▸ AIM OF THE EXERCISE
What you return should be each line of the data containing the string "Bool".

▸ SUPPLIED RECORDS
-- pv_equiv track=rewrite | github.com/DataLab-atom/eacn_example_004 | results/T6_rcs_simulation.py | sycamore_like_couplers
-- ===== SOURCE A (Python) =====
-- def sycamore_like_couplers(nrows, ncols):
--     """Generate 2D grid couplers, grouped into ABCD patterns."""
--     couplers = []
--     for r in range(nrows):
--         for c in range(ncols):
--             idx = r * ncols + c
--             # horizontal
--             if c + 1 < ncols:
--                 couplers.append((idx, idx + 1, 'h', (r + c) % 2))
--             # vertical
--             if r + 1 < nrows:
--                 couplers.append((idx, idx + ncols, 'v', (r + c) % 2))
--     # Group into 4 patterns: h-even, h-odd, v-even, v-odd
--     groups = {i: [] for i in range(4)}
--     for q1, q2, direction, parity in couplers:
--         if direction == 'h':
--             groups[parity].append((q1, q2))
--         else:
--             groups[2 + parity].append((q1, q2))
--     return groups
-- ===== SOURCE B (Python) =====
-- def sycamore_like_couplers(nrows, ncols):
--     """Generate 2D grid couplers, grouped into ABCD patterns.
--
--     Builds the four pattern lists directly (one comprehension per group)
--     instead of materialising a tagged edge list and dispatching it."""
--     h_even = [(r * ncols + c, r * ncols + c + 1)
--               for r in range(nrows) for c in range(ncols)
--               if c + 1 < ncols and (r + c) % 2 == 0]
--     h_odd = [(r * ncols + c, r * ncols + c + 1)
--              for r in range(nrows) for c in range(ncols)
--              if c + 1 < ncols and (r + c) % 2 == 1]
--     v_even = [(r * ncols + c, r * ncols + c + ncols)
--               for r in range(nrows) for c in range(ncols)
--               if r + 1 < nrows and (r + c) % 2 == 0]
--     v_odd = [(r * ncols + c, r * ncols + c + ncols)
--              for r in range(nrows) for c in range(ncols)
--              if r + 1 < nrows and (r + c) % 2 == 1]
--     return {0: h_even, 1: h_odd, 2: v_even, 3: v_odd}
-- ===== Notes on version B (the rewrite author's own statement) =====
-- stated objective: alternative
-- what changed: Replaces the tagged-edge accumulation plus dict-dispatch second pass with four direct grid comprehensions, one per ABCD group, preserving r-major/c-minor order.
import Mathlib
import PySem

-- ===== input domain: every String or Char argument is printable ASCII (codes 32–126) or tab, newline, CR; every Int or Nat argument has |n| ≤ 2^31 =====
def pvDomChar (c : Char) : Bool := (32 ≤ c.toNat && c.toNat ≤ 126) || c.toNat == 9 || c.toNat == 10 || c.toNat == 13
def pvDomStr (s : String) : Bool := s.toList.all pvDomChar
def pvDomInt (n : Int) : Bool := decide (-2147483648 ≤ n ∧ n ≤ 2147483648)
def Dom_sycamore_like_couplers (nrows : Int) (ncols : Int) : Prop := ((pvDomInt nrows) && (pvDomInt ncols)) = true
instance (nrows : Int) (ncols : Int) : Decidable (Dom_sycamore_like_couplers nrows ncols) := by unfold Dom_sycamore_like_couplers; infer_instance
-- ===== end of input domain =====

-- B replaces A's tagged-edge list + dict dispatch with four direct grid comprehensions (same cost, different decomposition).


-- ===== PORT A =====
def sycamore_like_couplers (nrows : Int) (ncols : Int) : List (Int × List (Int × Int)) :=
  let couplers : List (Int × Int × String × Int) :=
    (PySem.List.pyRange 0 nrows 1).foldl (fun acc r =>
      (PySem.List.pyRange 0 ncols 1).foldl (fun acc c =>
        let idx := r * ncols + c
        let acc := if c + 1 < ncols then acc ++ [(idx, idx + 1, "h", PySem.Int.mod (r + c) 2)] else acc
        if r + 1 < nrows then acc ++ [(idx, idx + ncols, "v", PySem.Int.mod (r + c) 2)] else acc) acc) []
  let groups0 : PySem.Dict Int (List (Int × Int)) :=
    (PySem.List.pyRange 0 4 1).foldl (fun d i => d.insert i []) PySem.Dict.empty
  let groups := couplers.foldl (fun d t =>
      if t.2.2.1 == "h" then d.modify t.2.2.2 [] (· ++ [(t.1, t.2.1)])
      else d.modify (2 + t.2.2.2) [] (· ++ [(t.1, t.2.1)])) groups0
  groups.items

-- ===== PORT B =====
def sycamore_like_couplers_alt (nrows : Int) (ncols : Int) : List (Int × List (Int × Int)) :=
  let hEven := (PySem.List.pyRange 0 nrows 1).flatMap (fun r =>
    (PySem.List.pyRange 0 ncols 1).flatMap (fun c =>
      if c + 1 < ncols ∧ PySem.Int.mod (r + c) 2 = 0 then [(r * ncols + c, r * ncols + c + 1)] else []))
  let hOdd := (PySem.List.pyRange 0 nrows 1).flatMap (fun r =>
    (PySem.List.pyRange 0 ncols 1).flatMap (fun c =>
      if c + 1 < ncols ∧ PySem.Int.mod (r + c) 2 = 1 then [(r * ncols + c, r * ncols + c + 1)] else []))
  let vEven := (PySem.List.pyRange 0 nrows 1).flatMap (fun r =>
    (PySem.List.pyRange 0 ncols 1).flatMap (fun c =>
      if r + 1 < nrows ∧ PySem.Int.mod (r + c) 2 = 0 then [(r * ncols + c, r * ncols + c + ncols)] else []))
  let vOdd := (PySem.List.pyRange 0 nrows 1).flatMap (fun r =>
    (PySem.List.pyRange 0 ncols 1).flatMap (fun c =>
      if r + 1 < nrows ∧ PySem.Int.mod (r + c) 2 = 1 then [(r * ncols + c, r * ncols + c + ncols)] else []))
  [(0, hEven), (1, hOdd), (2, vEven), (3, vOdd)]

-- ===== PRECONDITION & SPEC =====
def Spec_sycamore_like_couplers (nrows : Int) (ncols : Int) (out : List (Int × List (Int × Int))) : Prop := out = sycamore_like_couplers_alt nrows ncols
instance (nrows : Int) (ncols : Int) (out : List (Int × List (Int × Int))) : Decidable (Spec_sycamore_like_couplers nrows ncols out) := by unfold Spec_sycamore_like_couplers; infer_instance

-- ===== CLAIM (what is proved, stated in full; the proofs are below) =====
def Claim_equal_sycamore_like_couplers : Prop := ∀ (nrows : Int) (ncols : Int), Dom_sycamore_like_couplers nrows ncols → Spec_sycamore_like_couplers nrows ncols (sycamore_like_couplers nrows ncols)

-- ===== LEMMAS AND PROOFS =====

-- the dispatch key and payload of one tagged edge
def pvKey (t : Int × Int × String × Int) : Int := if t.2.2.1 == "h" then t.2.2.2 else 2 + t.2.2.2
def pvPair (t : Int × Int × String × Int) : Int × Int := (t.1, t.2.1)
def pvSel (i : Int) (l : List (Int × Int × String × Int)) : List (Int × Int) :=
  (l.filter (fun t => pvKey t == i)).map pvPair

-- the two tagged edges one grid cell contributes
def pvCell (nrows ncols r c : Int) : List (Int × Int × String × Int) :=
  (if c + 1 < ncols then [(r * ncols + c, r * ncols + c + 1, "h", PySem.Int.mod (r + c) 2)] else []) ++
  (if r + 1 < nrows then [(r * ncols + c, r * ncols + c + ncols, "v", PySem.Int.mod (r + c) 2)] else [])

lemma pvSel_cons (i : Int) (t : Int × Int × String × Int) (l : List (Int × Int × String × Int)) :
    pvSel i (t :: l) = (if pvKey t == i then [pvPair t] else []) ++ pvSel i l := by
  simp [pvSel, List.filter_cons]; split <;> simp

lemma pv_modify0 (a b c d : List (Int × Int)) (p : Int × Int) :
    (PySem.Dict.mk [((0:Int), a), (1, b), (2, c), (3, d)]).modify 0 [] (· ++ [p])
    = PySem.Dict.mk [(0, a ++ [p]), (1, b), (2, c), (3, d)] := by
  simp [PySem.Dict.modify, PySem.Dict.insert, PySem.Dict.getD, PySem.Dict.get?, PySem.Dict.contains]

lemma pv_modify1 (a b c d : List (Int × Int)) (p : Int × Int) :
    (PySem.Dict.mk [((0:Int), a), (1, b), (2, c), (3, d)]).modify 1 [] (· ++ [p])
    = PySem.Dict.mk [(0, a), (1, b ++ [p]), (2, c), (3, d)] := by
  simp [PySem.Dict.modify, PySem.Dict.insert, PySem.Dict.getD, PySem.Dict.get?, PySem.Dict.contains]

lemma pv_modify2 (a b c d : List (Int × Int)) (p : Int × Int) :
    (PySem.Dict.mk [((0:Int), a), (1, b), (2, c), (3, d)]).modify 2 [] (· ++ [p])
    = PySem.Dict.mk [(0, a), (1, b), (2, c ++ [p]), (3, d)] := by
  simp [PySem.Dict.modify, PySem.Dict.insert, PySem.Dict.getD, PySem.Dict.get?, PySem.Dict.contains]

lemma pv_modify3 (a b c d : List (Int × Int)) (p : Int × Int) :
    (PySem.Dict.mk [((0:Int), a), (1, b), (2, c), (3, d)]).modify 3 [] (· ++ [p])
    = PySem.Dict.mk [(0, a), (1, b), (2, c), (3, d ++ [p])] := by
  simp [PySem.Dict.modify, PySem.Dict.insert, PySem.Dict.getD, PySem.Dict.get?, PySem.Dict.contains]

lemma pv_dispatch (l : List (Int × Int × String × Int))
    (hl : ∀ t ∈ l, t.2.2.2 = 0 ∨ t.2.2.2 = 1) (a b c d : List (Int × Int)) :
    l.foldl (fun d t =>
        if t.2.2.1 == "h" then d.modify t.2.2.2 [] (· ++ [(t.1, t.2.1)])
        else d.modify (2 + t.2.2.2) [] (· ++ [(t.1, t.2.1)]))
      (PySem.Dict.mk [(0, a), (1, b), (2, c), (3, d)])
    = PySem.Dict.mk [(0, a ++ pvSel 0 l), (1, b ++ pvSel 1 l), (2, c ++ pvSel 2 l), (3, d ++ pvSel 3 l)] := by
  induction l generalizing a b c d with
  | nil => simp [pvSel]
  | cons t l ih =>
    obtain ⟨q1, q2, dir, par⟩ := t
    have hpar : par = 0 ∨ par = 1 := hl (q1, q2, dir, par) (by simp)
    have hl' : ∀ t ∈ l, t.2.2.2 = 0 ∨ t.2.2.2 = 1 := fun t ht => hl t (by simp [ht])
    rw [List.foldl_cons]
    by_cases hdir : dir == "h"
    · rcases hpar with hp | hp <;> subst hp
      · rw [if_pos hdir, pv_modify0, ih hl']
        simp [pvSel_cons, pvKey, pvPair, hdir]
      · rw [if_pos hdir, pv_modify1, ih hl']
        simp [pvSel_cons, pvKey, pvPair, hdir]
    · rcases hpar with hp | hp <;> subst hp
      · rw [if_neg hdir, show ((2:Int) + 0) = 2 from by norm_num, pv_modify2, ih hl']
        simp [pvSel_cons, pvKey, pvPair, hdir]
      · rw [if_neg hdir, show ((2:Int) + 1) = 3 from by norm_num, pv_modify3, ih hl']
        simp [pvSel_cons, pvKey, pvPair, hdir]

lemma pv_couplers_flatMap (nrows ncols : Int) :
    (PySem.List.pyRange 0 nrows 1).foldl (fun acc r =>
      (PySem.List.pyRange 0 ncols 1).foldl (fun acc c =>
        let idx := r * ncols + c
        let acc := if c + 1 < ncols then acc ++ [(idx, idx + 1, "h", PySem.Int.mod (r + c) 2)] else acc
        if r + 1 < nrows then acc ++ [(idx, idx + ncols, "v", PySem.Int.mod (r + c) 2)] else acc) acc) []
    = (PySem.List.pyRange 0 nrows 1).flatMap (fun r =>
        (PySem.List.pyRange 0 ncols 1).flatMap (fun c => pvCell nrows ncols r c)) := by
  have hinner : ∀ (r : Int) (acc : List (Int × Int × String × Int)),
      (PySem.List.pyRange 0 ncols 1).foldl (fun acc c =>
        let idx := r * ncols + c
        let acc := if c + 1 < ncols then acc ++ [(idx, idx + 1, "h", PySem.Int.mod (r + c) 2)] else acc
        if r + 1 < nrows then acc ++ [(idx, idx + ncols, "v", PySem.Int.mod (r + c) 2)] else acc) acc
      = acc ++ (PySem.List.pyRange 0 ncols 1).flatMap (fun c => pvCell nrows ncols r c) := by
    intro r acc
    have hfun : (fun acc c =>
        let idx := r * ncols + c
        let acc := if c + 1 < ncols then acc ++ [(idx, idx + 1, "h", PySem.Int.mod (r + c) 2)] else acc
        if r + 1 < nrows then acc ++ [(idx, idx + ncols, "v", PySem.Int.mod (r + c) 2)] else acc)
        = (fun (acc : List (Int × Int × String × Int)) c => acc ++ pvCell nrows ncols r c) := by
      funext acc c
      simp only [pvCell]
      split_ifs <;> simp
    rw [hfun, PySem.List.foldl_append_eq_flatMap]
  have hfun2 : (fun acc r =>
      (PySem.List.pyRange 0 ncols 1).foldl (fun acc c =>
        let idx := r * ncols + c
        let acc := if c + 1 < ncols then acc ++ [(idx, idx + 1, "h", PySem.Int.mod (r + c) 2)] else acc
        if r + 1 < nrows then acc ++ [(idx, idx + ncols, "v", PySem.Int.mod (r + c) 2)] else acc) acc)
      = (fun (acc : List (Int × Int × String × Int)) r =>
          acc ++ (PySem.List.pyRange 0 ncols 1).flatMap (fun c => pvCell nrows ncols r c)) := by
    funext acc r; exact hinner r acc
  rw [hfun2, PySem.List.foldl_append_eq_flatMap]
  simp

lemma pvSel_flatMap {α : Type} (i : Int) (l : List α) (f : α → List (Int × Int × String × Int)) :
    pvSel i (l.flatMap f) = l.flatMap (fun x => pvSel i (f x)) := by
  simp [pvSel, List.filter_flatMap, List.map_flatMap]

lemma pv_mod_two (x : Int) : PySem.Int.mod x 2 = 0 ∨ PySem.Int.mod x 2 = 1 := by
  have h1 := PySem.Int.mod_nonneg x (b := 2) (by norm_num)
  have h2 := PySem.Int.mod_lt x (b := 2) (by norm_num)
  omega

lemma pvSel_cell_h (i : Int) (hi : i = 0 ∨ i = 1) (nrows ncols r c : Int) :
    pvSel i (pvCell nrows ncols r c)
    = if c + 1 < ncols ∧ PySem.Int.mod (r + c) 2 = i then [(r * ncols + c, r * ncols + c + 1)] else [] := by
  have hm := pv_mod_two (r + c)
  simp only [pvCell, pvSel, List.filter_append, List.map_append]
  rcases hm with hm | hm <;> rcases hi with hi | hi <;> subst hi <;>
    split_ifs <;> simp_all [pvKey, pvPair] <;> omega

lemma pvSel_cell_v (i : Int) (hi : i = 2 ∨ i = 3) (nrows ncols r c : Int) :
    pvSel i (pvCell nrows ncols r c)
    = if r + 1 < nrows ∧ PySem.Int.mod (r + c) 2 = i - 2 then [(r * ncols + c, r * ncols + c + ncols)] else [] := by
  have hm := pv_mod_two (r + c)
  simp only [pvCell, pvSel, List.filter_append, List.map_append]
  rcases hm with hm | hm <;> rcases hi with hi | hi <;> subst hi <;>
    split_ifs <;> simp_all [pvKey, pvPair] <;> omega

-- ===== VERDICT (by name: the statement is the Claim_ definition above) =====
theorem sycamore_like_couplers_spec : Claim_equal_sycamore_like_couplers := by
  intro nrows ncols _
  unfold Spec_sycamore_like_couplers sycamore_like_couplers sycamore_like_couplers_alt
  simp only []
  rw [pv_couplers_flatMap]
  have hinit : ((PySem.List.pyRange 0 4 1).foldl (fun d i => d.insert i ([] : List (Int × Int)))
      PySem.Dict.empty) = PySem.Dict.mk [(0, []), (1, []), (2, []), (3, [])] := by decide
  rw [hinit]
  set L := (PySem.List.pyRange 0 nrows 1).flatMap (fun r =>
    (PySem.List.pyRange 0 ncols 1).flatMap (fun c => pvCell nrows ncols r c)) with hL
  have hl : ∀ t ∈ L, t.2.2.2 = 0 ∨ t.2.2.2 = 1 := by
    intro t ht
    rw [hL] at ht
    simp only [List.mem_flatMap, pvCell, List.mem_append] at ht
    obtain ⟨r, -, c, -, ht⟩ := ht
    have := pv_mod_two (r + c)
    rcases ht with ht | ht <;> split at ht <;> simp_all
  rw [pv_dispatch L hl]
  simp only [List.nil_append]
  have hsel : ∀ i, pvSel i L = (PySem.List.pyRange 0 nrows 1).flatMap (fun r =>
      (PySem.List.pyRange 0 ncols 1).flatMap (fun c => pvSel i (pvCell nrows ncols r c))) := by
    intro i; rw [hL, pvSel_flatMap]
    exact List.flatMap_congr (fun r _ => pvSel_flatMap i _ _)
  rw [hsel 0, hsel 1, hsel 2, hsel 3]
  simp only [pvSel_cell_h 0 (Or.inl rfl), pvSel_cell_h 1 (Or.inr rfl),
    pvSel_cell_v 2 (Or.inl rfl), pvSel_cell_v 3 (Or.inr rfl)]
  norm_num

▸ WRITTEN SOLUTION
def pvDomChar (c : Char) : Bool := (32 ≤ c.toNat && c.toNat ≤ 126) || c.toNat == 9 || c.toNat == 10 || c.toNat == 13
def pvDomStr (s : String) : Bool := s.toList.all pvDomChar
def pvDomInt (n : Int) : Bool := decide (-2147483648 ≤ n ∧ n ≤ 2147483648)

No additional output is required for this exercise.